Ça commence par des ombres surgies de la mémoire. Ça porte. Ça guide, Ça enfle, Ça gronde, Ça se tait, Ça fait naître les personnages d’une famille éphémère. Ça ne prévient pas. Ça s’invite. Ça s’impose. Ça veut se raconter, jusque dans les silences. Ça glace autant que Ça réchauffe. C’est impitoyable. Ça aime autant que Ça hait. Ça attire autant que Ça repousse. Ça chamboule. Ça se cogne au présent, Ça s’en imprègne, Ça se nourrit de sensations, Ça fabrique des souvenirs. Ça déniche le réel sous les pierres du passé. Ça vient de l’intérieur et Ça ne demande qu’à sortir. Ça cherche sa vérité. Ça prend corps dans les mots, et Ça finit par venir au monde. Ça se projette. Ça veut le calme et la tempête. Ça veut soulever le monde. Ça veut occuper l’espace. Ça veut plus. Ça veut tout. Ça veut y croire à tout prix. Ça veut transcender l’humain. Ça veut réconcilier le corps avec l’esprit. Ça veut unir. Ça veut posséder. Ça veut créer. Ça veut l’éternité. Ça veut rendre l’âme. 

Ecrire, c’est Ça. Laisser venir à soi ce dont on ne sait encore rien, laisser la place, s’effacer, suivre les ombres qui conduisent à la chair, celle des personnages, celle de leur histoire. Se libérer de l’action, fruit d’une volonté bien souvent calibrée. Se libérer du temps, échapper à sa course. Gommer les contours de l’homme mortel, grand absent du roman, ne garder que l’auteur, corps du roi, qui créé son réel.
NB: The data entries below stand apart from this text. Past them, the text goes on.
-- pv_equiv track=rewrite | github.com/Bharath-kolekar/cogone | backend/app/services/ai_agent_maximum_consistency_service.py | _extract_semantic_concepts
-- ===== SOURCE A (Python) =====
-- def _extract_semantic_concepts(text: str) -> set:
--     """Extract semantic concepts from text"""
--     concepts = set()
--     words = text.lower().split()
--
--     # Common semantic concept indicators
--     concept_indicators = [
--         "concept", "idea", "notion", "principle", "theory", "method",
--         "approach", "strategy", "technique", "process", "system",
--         "framework", "model", "structure", "pattern", "template"
--     ]
--
--     for word in words:
--         if word in concept_indicators:
--             concepts.add(word)
--
--     return concepts
-- ===== SOURCE B (Python) =====
-- def _extract_semantic_concepts(text: str) -> set:
--     """Extract semantic concepts from text"""
--     concept_indicators = frozenset((
--         "concept", "idea", "notion", "principle", "theory", "method",
--         "approach", "strategy", "technique", "process", "system",
--         "framework", "model", "structure", "pattern", "template"))
--     concepts = set()
--     token = []
--     for ch in (text + " ").lower():
--         if ch.isspace():
--             if token:
--                 word = "".join(token)
--                 if word in concept_indicators:
--                     concepts.add(word)
--                 token = []
--         else:
--             token.append(ch)
--     return concepts
-- ===== Notes on version B (the rewrite author's own statement) =====
-- stated objective: alternative
-- what changed: Replaced split()-then-filter (build the whole word list, then a per-word membership loop) by a single-pass character-level tokenizer: one scan over the padded lowercased text with an explicit token accumulator that is flushed against a frozenset at each whitespace boundary, never materialising the word list.
import Mathlib
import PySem

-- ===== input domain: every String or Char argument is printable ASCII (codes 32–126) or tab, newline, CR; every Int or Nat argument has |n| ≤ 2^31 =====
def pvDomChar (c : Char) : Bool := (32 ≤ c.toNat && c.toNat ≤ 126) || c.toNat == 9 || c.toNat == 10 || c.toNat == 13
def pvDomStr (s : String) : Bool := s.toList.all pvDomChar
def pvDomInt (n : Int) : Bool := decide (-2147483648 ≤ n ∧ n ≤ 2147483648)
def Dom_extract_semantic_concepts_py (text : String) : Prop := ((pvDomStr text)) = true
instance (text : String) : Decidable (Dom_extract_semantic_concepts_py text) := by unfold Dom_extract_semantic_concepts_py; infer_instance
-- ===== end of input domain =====

-- B replaces split()-then-filter by a single-pass character-level tokenizer with an explicit
-- token accumulator, flushed against a frozenset at each whitespace boundary (alternative algorithm, same result).

-- ===== PORT A =====
-- A's inline list of concept indicators, a plain Python list.
def pvConceptIndicatorsA : List String :=
  ["concept", "idea", "notion", "principle", "theory", "method",
   "approach", "strategy", "technique", "process", "system",
   "framework", "model", "structure", "pattern", "template"]

def extract_semantic_concepts_py (text : String) : List String :=
  let words := PySem.Str.split₀ (PySem.Str.lower text)
  words.foldl
    (fun concepts word =>
      if pvConceptIndicatorsA.contains word then PySem.Set.add concepts word else concepts)
    PySem.Set.empty

-- ===== PORT B =====
-- B's frozenset of concept indicators (consumed only through membership).
def pvConceptIndicatorsB : PySem.Set String :=
  PySem.Set.ofList
    ["concept", "idea", "notion", "principle", "theory", "method",
     "approach", "strategy", "technique", "process", "system",
     "framework", "model", "structure", "pattern", "template"]

-- one loop iteration of B's scanner: state = (concepts, token); Python's token list of chars is a List Char.
def pvStepB (st : PySem.Set String × List Char) (ch : Char) : PySem.Set String × List Char :=
  if PySem.Chars.isspace ch then
    if st.2.isEmpty then st
    else
      let word := String.ofList st.2               -- "".join(token)
      (if pvConceptIndicatorsB.contains word then PySem.Set.add st.1 word else st.1, [])
  else (st.1, st.2 ++ [ch])

def extract_semantic_concepts_py_alt (text : String) : List String :=
  ((PySem.Str.lower (text ++ " ")).toList.foldl pvStepB (PySem.Set.empty, [])).1

-- ===== PRECONDITION & SPEC =====
def Spec_extract_semantic_concepts_py (text : String) (out : List String) : Prop := out = extract_semantic_concepts_py_alt text
instance (text : String) (out : List String) : Decidable (Spec_extract_semantic_concepts_py text out) := by unfold Spec_extract_semantic_concepts_py; infer_instance

-- ===== CLAIM (what is proved, stated in full; the proofs are below) =====
def Claim_equal_extract_semantic_concepts_py : Prop := ∀ (text : String), Dom_extract_semantic_concepts_py text → Spec_extract_semantic_concepts_py text (extract_semantic_concepts_py text)

-- ===== LEMMAS AND PROOFS =====

-- A's loop body, as a function of the accumulated set.
def pvFilterA (s : PySem.Set String) (w : String) : PySem.Set String :=
  if pvConceptIndicatorsA.contains w then PySem.Set.add s w else s

theorem pv_inds_eq : pvConceptIndicatorsB = pvConceptIndicatorsA := by decide

-- split₀.go's accumulator is just prepended output.
theorem pv_go_acc (cs : List Char) :
    ∀ cur acc, PySem.Chars.split₀.go cs cur acc =
      acc.reverse ++ PySem.Chars.split₀.go cs cur [] := by
  induction cs with
  | nil =>
      intro cur acc
      simp only [PySem.Chars.split₀.go]
      by_cases h : cur.isEmpty <;> simp [h]
  | cons c cs ih =>
      intro cur acc
      simp only [PySem.Chars.split₀.go]
      by_cases hs : PySem.Chars.isspace c
      · by_cases h : cur.isEmpty
        · simpa [hs, h] using ih [] acc
        · simp only [hs, h, if_true, Bool.false_eq_true, if_false]
          rw [ih [] (cur.reverse :: acc), ih [] [cur.reverse]]
          simp
      · simp only [hs, Bool.false_eq_true, if_false]
        exact ih (c :: cur) acc

-- main invariant: B's scanner over cs ++ [' '] with pending token tok computes A's fold
-- over the words split₀ finds in cs with reversed current token tok.reverse.
theorem pv_scan_eq_fold (cs : List Char) :
    ∀ (tok : List Char) (s : PySem.Set String),
      ((cs ++ [' ']).foldl pvStepB (s, tok)).1 =
        ((PySem.Chars.split₀.go cs tok.reverse []).map String.ofList).foldl pvFilterA s := by
  induction cs with
  | nil =>
      intro tok s
      simp only [List.nil_append, List.foldl_cons, List.foldl_nil, pvStepB]
      have hs : PySem.Chars.isspace ' ' = true := by decide
      rw [hs]; simp only [if_true]
      by_cases h : tok.isEmpty
      · have htok : tok = [] := by simpa [List.isEmpty_iff] using h
        subst htok
        simp [PySem.Chars.split₀.go]
      · have hne : tok ≠ [] := by simpa [List.isEmpty_iff] using h
        have hr : tok.reverse.isEmpty = false := by simp [hne]
        simp only [h, Bool.false_eq_true, if_false, PySem.Chars.split₀.go, hr]
        simp [pvFilterA, pv_inds_eq]
  | cons c cs ih =>
      intro tok s
      simp only [List.cons_append, List.foldl_cons]
      by_cases hs : PySem.Chars.isspace c
      · by_cases h : tok.isEmpty
        · have htok : tok = [] := by simpa [List.isEmpty_iff] using h
          subst htok
          simp only [pvStepB, hs, if_true]
          simpa [PySem.Chars.split₀.go, hs] using ih [] s
        · have hne : tok ≠ [] := by simpa [List.isEmpty_iff] using h
          have hr : tok.reverse.isEmpty = false := by simp [hne]
          simp only [pvStepB, hs, if_true, h, Bool.false_eq_true, if_false]
          rw [ih []]
          simp only [PySem.Chars.split₀.go, hs, hr, if_true, Bool.false_eq_true, if_false]
          rw [pv_go_acc cs [] [tok.reverse.reverse]]
          simp [pvFilterA, pv_inds_eq]
      · simp only [pvStepB, hs, Bool.false_eq_true, if_false]
        rw [ih (tok ++ [c])]
        simp only [PySem.Chars.split₀.go, hs, Bool.false_eq_true, if_false]
        simp

theorem extract_semantic_concepts_py_spec : Claim_equal_extract_semantic_concepts_py := by
  intro text _
  unfold Spec_extract_semantic_concepts_py extract_semantic_concepts_py extract_semantic_concepts_py_alt
  have hsp : PySem.Chars.lowerChar ' ' = ' ' := by decide
  have hpad : (PySem.Str.lower (text ++ " ")).toList
      = PySem.Chars.lower text.toList ++ [' '] := by
    simp [PySem.Chars.lower, hsp]
  rw [hpad, pv_scan_eq_fold]
  simp only [PySem.Str.split₀, List.reverse_nil]
  have : (PySem.Str.lower text).toList = PySem.Chars.lower text.toList := by simp
  rw [this]
  rfl
theorem embeds_shift (ws : List (List Char)) (u t : List Char) (h : Embeds ws t) :
    Embeds ws (u ++ t) := by
  cases ws with
  | nil => trivial
  | cons w rest =>
    obtain ⟨i, hb, hp, hr⟩ := h
    refine ⟨u.length + i, by simp; omega, ?_, ?_⟩
    · rw [List.drop_append, List.drop_eq_nil_of_le (by omega : u.length ≤ u.length + i)]
      simpa using hp
    · rw [show u.length + i + w.length = u.length + (i + w.length) by omega, List.drop_append,
        List.drop_eq_nil_of_le (by omega : u.length ≤ u.length + (i + w.length))]
      simpa using hr

theorem embeds_extend (ws : List (List Char)) (t u : List Char) (h : Embeds ws t) :
    Embeds ws (t ++ u) := by
  induction ws generalizing t with
  | nil => trivial
  | cons w rest ih =>
    obtain ⟨i, hb, hp, hr⟩ := h
    refine ⟨i, by simp; omega, ?_, ?_⟩
    · rw [List.drop_append_of_le_length (by omega)]
      exact hp.trans (List.prefix_append _ _)
    · rw [List.drop_append_of_le_length hb]
      exact ih _ hr

theorem prefix_drop_take (t w : List Char) (p e : Nat) (hpe : p ≤ e) :
    (w <+: (t.take e).drop p) ↔ (w <+: t.drop p ∧ p + w.length ≤ e) := by
  rw [List.drop_take, List.prefix_take_iff]
  exact ⟨fun ⟨h1, h2⟩ => ⟨h1, by omega⟩, fun ⟨h1, h2⟩ => ⟨h1, by omega⟩⟩

theorem embeds_append_singleton (ws : List (List Char)) (w : List Char) (t : List Char) :
    Embeds (ws ++ [w]) t ↔
      ∃ p : Nat, p + w.length ≤ t.length ∧ w <+: t.drop p ∧ Embeds ws (t.take p) := by
  induction ws generalizing t with
  | nil =>
    simp only [List.nil_append]
    constructor
    · rintro ⟨i, hb, hp, -⟩; exact ⟨i, hb, hp, trivial⟩
    · rintro ⟨p, hb, hp, -⟩; exact ⟨p, hb, hp, trivial⟩
  | cons v ws' ih =>
    constructor
    · rintro ⟨i, hb, hp, hr⟩
      obtain ⟨p', hb', hp', hws'⟩ := (ih _).mp hr
      rw [List.length_drop] at hb'
      refine ⟨i + v.length + p', by omega, ?_, ?_⟩
      · rw [show i + v.length + p' = (i + v.length) + p' by ring, ← List.drop_drop]
        exact hp'
      · refine ⟨i, ?_, ?_, ?_⟩
        · rw [List.length_take]; omega
        · rw [prefix_drop_take _ _ _ _ (by omega)]
          exact ⟨hp, by omega⟩
        · rw [List.drop_take]
          have : i + v.length + p' - (i + v.length) = p' := by omega
          rw [this]
          exact hws'
    · rintro ⟨p, hb, hp, ⟨i, hbi, hpi, hri⟩⟩
      rw [List.length_take] at hbi
      refine ⟨i, by omega, ?_, ?_⟩
      · rw [prefix_drop_take _ _ _ _ (by omega)] at hpi
        exact hpi.1
      · refine (ih _).mpr ⟨p - (i + v.length), ?_, ?_, ?_⟩
        · rw [List.length_drop]; omega
        · rw [List.drop_drop, show i + v.length + (p - (i + v.length)) = p by omega]
          exact hp
        · rw [List.drop_take] at hri
          exact hri

theorem rfindGo_spec (s w : List Char) (j : Nat) :
    (PySem.Chars.rfind.go s w j = -1 ∧ ∀ i ≤ j, ¬ w <+: s.drop i) ∨
    (∃ k : Nat, PySem.Chars.rfind.go s w j = (k : Int) ∧ k ≤ j ∧ w <+: s.drop k ∧
      ∀ i, k < i → i ≤ j → ¬ w <+: s.drop i) := by
  induction j with
  | zero =>
    by_cases h : w <+: s
    · exact Or.inr ⟨0, by simp [PySem.Chars.rfind.go, List.isPrefixOf_iff_prefix, h], by omega,
        by simpa using h, fun i h1 h2 => by omega⟩
    · exact Or.inl ⟨by simp [PySem.Chars.rfind.go, List.isPrefixOf_iff_prefix, h],
        fun i hi => by interval_cases i; simpa using h⟩
  | succ j ih =>
    by_cases h : w <+: s.drop (j + 1)
    · exact Or.inr ⟨j + 1, by simp [PySem.Chars.rfind.go, List.isPrefixOf_iff_prefix, h],
        le_refl _, h, fun i h1 h2 => by omega⟩
    · have hgo : PySem.Chars.rfind.go s w (j + 1) = PySem.Chars.rfind.go s w j := by
        simp [PySem.Chars.rfind.go, List.isPrefixOf_iff_prefix, h]
      rcases ih with ⟨h1, h2⟩ | ⟨k, h1, h2, h3, h4⟩
      · refine Or.inl ⟨hgo ▸ h1, fun i hi => ?_⟩
        rcases Nat.lt_succ_iff_lt_or_eq.mp (Nat.lt_succ_of_le hi) with hlt | rfl
        · exact h2 i (by omega)
        · exact h
      · refine Or.inr ⟨k, hgo ▸ h1, by omega, h3, fun i hki hi => ?_⟩
        rcases Nat.lt_succ_iff_lt_or_eq.mp (Nat.lt_succ_of_le hi) with hlt | rfl
        · exact h4 i hki (by omega)
        · exact h

theorem rfindFrom_nat_cases (s w : List Char) (e : Nat) (he : e ≤ s.length) :
    (PySem.Chars.rfindFrom s w 0 (some (e : Int)) = -1 ∧
      ∀ p : Nat, p + w.length ≤ e → ¬ w <+: s.drop p) ∨
    (∃ k : Nat, PySem.Chars.rfindFrom s w 0 (some (e : Int)) = (k : Int) ∧
      k + w.length ≤ e ∧ w <+: s.drop k ∧
      ∀ p : Nat, k < p → p + w.length ≤ e → ¬ w <+: s.drop p) := by
  have hlen : (s.take e).length = e := by rw [List.length_take]; omega
  have hred : PySem.Chars.rfindFrom s w 0 (some (e : Int)) =
      (if PySem.Chars.rfind.go (s.take e) w e = -1 then -1
       else PySem.Chars.rfind.go (s.take e) w e) := by
    simp only [PySem.Chars.rfindFrom, PySem.Chars.rfind]
    have h1 : ¬ ((s.length : Int) < (e : Int)) := by exact_mod_cast not_lt.mpr (by exact_mod_cast he)
    have h2 : ¬ ((e : Int) < 0) := by omega
    simp only [if_neg h1, if_neg h2]
    norm_num
    rw [if_neg h2, Nat.min_eq_left he]
  rw [hred]
  have := rfindGo_spec (s.take e) w e
  rcases this with ⟨h1, h2⟩ | ⟨k, h1, h2, h3, h4⟩
  · refine Or.inl ⟨by rw [h1]; simp, fun p hp => ?_⟩
    have hnp := h2 p (by omega)
    intro hc
    exact hnp ((prefix_drop_take s w p e (by omega)).mpr ⟨hc, hp⟩)
  · have hkw : k + w.length ≤ e := by
      have := h3.length_le
      rw [List.length_drop, hlen] at this
      omega
    have h3' : w <+: s.drop k ∧ k + w.length ≤ e :=
      (prefix_drop_take s w k e (by omega)).mp h3
    refine Or.inr ⟨k, by rw [h1]; simp, hkw, h3'.1, fun p hkp hp => ?_⟩
    intro hc
    exact h4 p hkp (by omega) ((prefix_drop_take s w p e (by omega)).mpr ⟨hc, hp⟩)

theorem toList_slice_from (s : String) (k : Nat) :
    (PySem.Str.slice s (some (k : Int)) none).toList = s.toList.drop k := by
  rw [PySem.Str.toList_slice]
  simp [PySem.List.slice_from_natCast]

theorem matchLoopA_iff (mids : List String) : ∀ (t : String),
    (matchLoopA t mids = true ↔ Embeds (mids.map String.toList) t.toList) := by
  induction mids with
  | nil => intro t; simp [matchLoopA, Embeds]
  | cons w rest ih =>
    intro t
    simp only [matchLoopA, List.map_cons]
    by_cases hneg : PySem.Str.find t w = -1
    · rw [if_pos (Or.inl hneg)]
      simp only [Bool.false_eq_true, false_iff]
      rintro ⟨i, hb, hp, -⟩
      rw [PySem.Str.find_eq, PySem.Chars.find_eq_neg_one_iff] at hneg
      exact hneg (hp.isInfix.trans (List.drop_suffix i t.toList).isInfix)
    · have hge : 0 ≤ PySem.Chars.find t.toList w.toList := by
        rw [PySem.Str.find_eq] at hneg
        have := PySem.Chars.neg_one_le_find t.toList w.toList
        omega
      obtain ⟨hpre, hmin⟩ := PySem.Chars.find_spec hge
      have hle := PySem.Chars.find_le_length t.toList w.toList
      have hfit : (PySem.Chars.find t.toList w.toList).toNat + w.toList.length ≤ t.toList.length := by
        have h1 := hpre.length_le
        rw [List.length_drop] at h1
        omega
      have hguard : ¬ (PySem.Str.find t w = -1 ∨
          PySem.Str.find t w + (PySem.Str.len w : Int) > (PySem.Str.len t : Int)) := by
        rw [PySem.Str.find_eq, PySem.Str.len_eq, PySem.Str.len_eq]
        rw [not_or]
        exact ⟨by omega, by omega⟩
      rw [if_neg hguard]
      set k : Nat := (PySem.Chars.find t.toList w.toList).toNat + w.toList.length with hk
      clear_value k
      have hcast : PySem.Str.find t w + (PySem.Str.len w : Int) = (k : Int) := by
        rw [PySem.Str.find_eq, PySem.Str.len_eq, hk]
        push_cast
        omega
      rw [hcast, ih _]
      have htl : (PySem.Str.slice t (some (k : Int)) none).toList = t.toList.drop k :=
        toList_slice_from t k
      rw [htl]
      constructor
      · intro hr
        rw [hk] at hr
        exact ⟨(PySem.Chars.find t.toList w.toList).toNat, by omega, hpre, hr⟩
      · rintro ⟨i, hb, hp, hr⟩
        have hki : (PySem.Chars.find t.toList w.toList).toNat ≤ i := by
          by_contra hc
          exact hmin i (by omega) hp
        have hsplit : t.toList.drop k =
            (t.toList.drop k).take (i + w.toList.length - k) ++ t.toList.drop (i + w.toList.length) := by
          have h1 : t.toList.drop (i + w.toList.length) =
              (t.toList.drop k).drop (i + w.toList.length - k) := by
            rw [List.drop_drop]
            congr 1
            omega
          rw [h1, List.take_append_drop]
        rw [hsplit]
        exact embeds_shift _ _ _ hr

theorem backLoop_iff (core : String) (rev : List String) : ∀ (e : Nat),
    e ≤ core.toList.length →
    (backLoop core (e : Int) rev = true ↔
      Embeds ((rev.reverse).map String.toList) (core.toList.take e)) := by
  induction rev with
  | nil => intro e he; simp [backLoop, Embeds]
  | cons w rest ih =>
    intro e he
    have htake : (core.toList.take e).length = e := by rw [List.length_take]; omega
    simp only [backLoop, PySem.Str.rfindFrom_eq, List.reverse_cons, List.map_append,
      List.map_cons, List.map_nil]
    rw [embeds_append_singleton]
    rcases rfindFrom_nat_cases core.toList w.toList e he with ⟨h1, h2⟩ | ⟨k, h1, h2, h3, h4⟩
    · rw [h1, if_pos rfl]
      simp only [Bool.false_eq_true, false_iff]
      rintro ⟨p, hpb, hpp, -⟩
      rw [htake] at hpb
      rw [prefix_drop_take _ _ _ _ (by omega)] at hpp
      exact h2 p hpb hpp.1
    · rw [h1, if_neg (by omega)]
      rw [ih k (by omega)]
      constructor
      · intro hr
        refine ⟨k, by omega, ?_, ?_⟩
        · rw [prefix_drop_take _ _ _ _ (by omega)]
          exact ⟨h3, h2⟩
        · rw [List.take_take, Nat.min_eq_left (by omega)]
          exact hr
      · rintro ⟨p, hpb, hpp, hpe⟩
        rw [htake] at hpb
        rw [prefix_drop_take _ _ _ _ (by omega)] at hpp
        have hpk : p ≤ k := by
          by_contra hc
          exact h4 p (by omega) hpb hpp.1
        rw [List.take_take, Nat.min_eq_left (by omega)] at hpe
        have hsplit : core.toList.take k =
            core.toList.take p ++ (core.toList.take k).drop p := by
          have h5 := (List.take_append_drop p (core.toList.take k)).symm
          rwa [List.take_take, Nat.min_eq_left hpk] at h5
        rw [hsplit]
        exact embeds_extend _ _ _ hpe
-- the start-merge (resp. end-merge) component of loopMergeA on its own
def foldMergeA (s : String) : List String → Option String
  | [] => some s
  | w :: rest =>
    match mergeA s w with
    | some s' => foldMergeA s' rest
    | none => none

theorem loopMergeA_eq (l : List (List String)) : ∀ (s e : String),
    loopMergeA s e l =
      match foldMergeA s (l.map (fun ws => (PySem.List.pyGet? ws 0).getD "")),
            foldMergeA e (l.map (fun ws => pyRev ((PySem.List.pyGet? ws (-1)).getD ""))) with
      | some a, some b => some (a, b)
      | _, _ => none := by
  induction l with
  | nil => intro s e; rfl
  | cons ws rest ih =>
    intro s e
    simp only [loopMergeA, List.map_cons, foldMergeA]
    cases mergeA s ((PySem.List.pyGet? ws 0).getD "") with
    | none => cases mergeA e (pyRev ((PySem.List.pyGet? ws (-1)).getD "")) <;> simp
    | some s' =>
      cases mergeA e (pyRev ((PySem.List.pyGet? ws (-1)).getD "")) with
      | none => cases h : foldMergeA s' (rest.map (fun ws => (PySem.List.pyGet? ws 0).getD "")) <;> simp [h]
      | some e' => exact ih s' e'

theorem startswith_iff_prefix (t w : String) :
    PySem.Str.startswith t w = true ↔ w.toList <+: t.toList := by
  simp [PySem.Chars.startswith_iff]

theorem endswith_iff_suffix (t w : String) :
    PySem.Str.endswith t w = true ↔ w.toList <:+ t.toList := by
  simp [PySem.Chars.endswith_iff]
L’esprit acorpsdé, offert à l’universel. 

A l’instar de Darrell Standing ( Le Vagabond des étoiles de Jack London), condamné à la prison pour meurtre, l’écrivain s’évade par la pensée en faisant apparaître des images mentales, qui s’incarnent en une suite de mots singulièrement juxtaposés, comme autant de points d’appui à la surface de la page, sur lesquels il saute pour s’échapper vers un ailleurs, un inconnu qui se révèle. Une liberté que nul ne peut lui voler dans son ivresse, sa tentative d’ajouter une dimension esthétique à sa folie, la forme la plus absolue de pensée triomphant sur la matière. 

« L’esprit tire de lui plus que ce qu’il n’a » (H. Bergson). Seul l’esprit coupé de ses amarres mène à une vérité en train de s’écrire. Il est mouvement, un navire au milieu de l’océan, et les histoires naissent à fond de cale. L’esprit, c’est l’être immatériel en devenir, il n’a pas de maison, il n’est jamais chez lui, toujours au-delà. Il est le principe vital de toute création et demeure inviolé. 

Les mots surgissent de la nuit, d’une nuit singulière, où l’esprit fabrique sa propre mythologie en un huis clos qui s’ouvre sur un espace en construction. Ce que l’on nomme imagination n’est qu’une mystérieuse recomposition du passé orchestrée par la mémoire, un matériau constitué de ce qu’il a vécu, vu, entendu, senti, touché, emprunté, interprété, tout ce qui lui permet de devenir reine de Sabah, clochard, Pharaon, paysan, cheval, brin d’herbe, monstre, vent, boue, saint, oiseau, soleil, bourgeon, rocher, ou goutte de pluie. 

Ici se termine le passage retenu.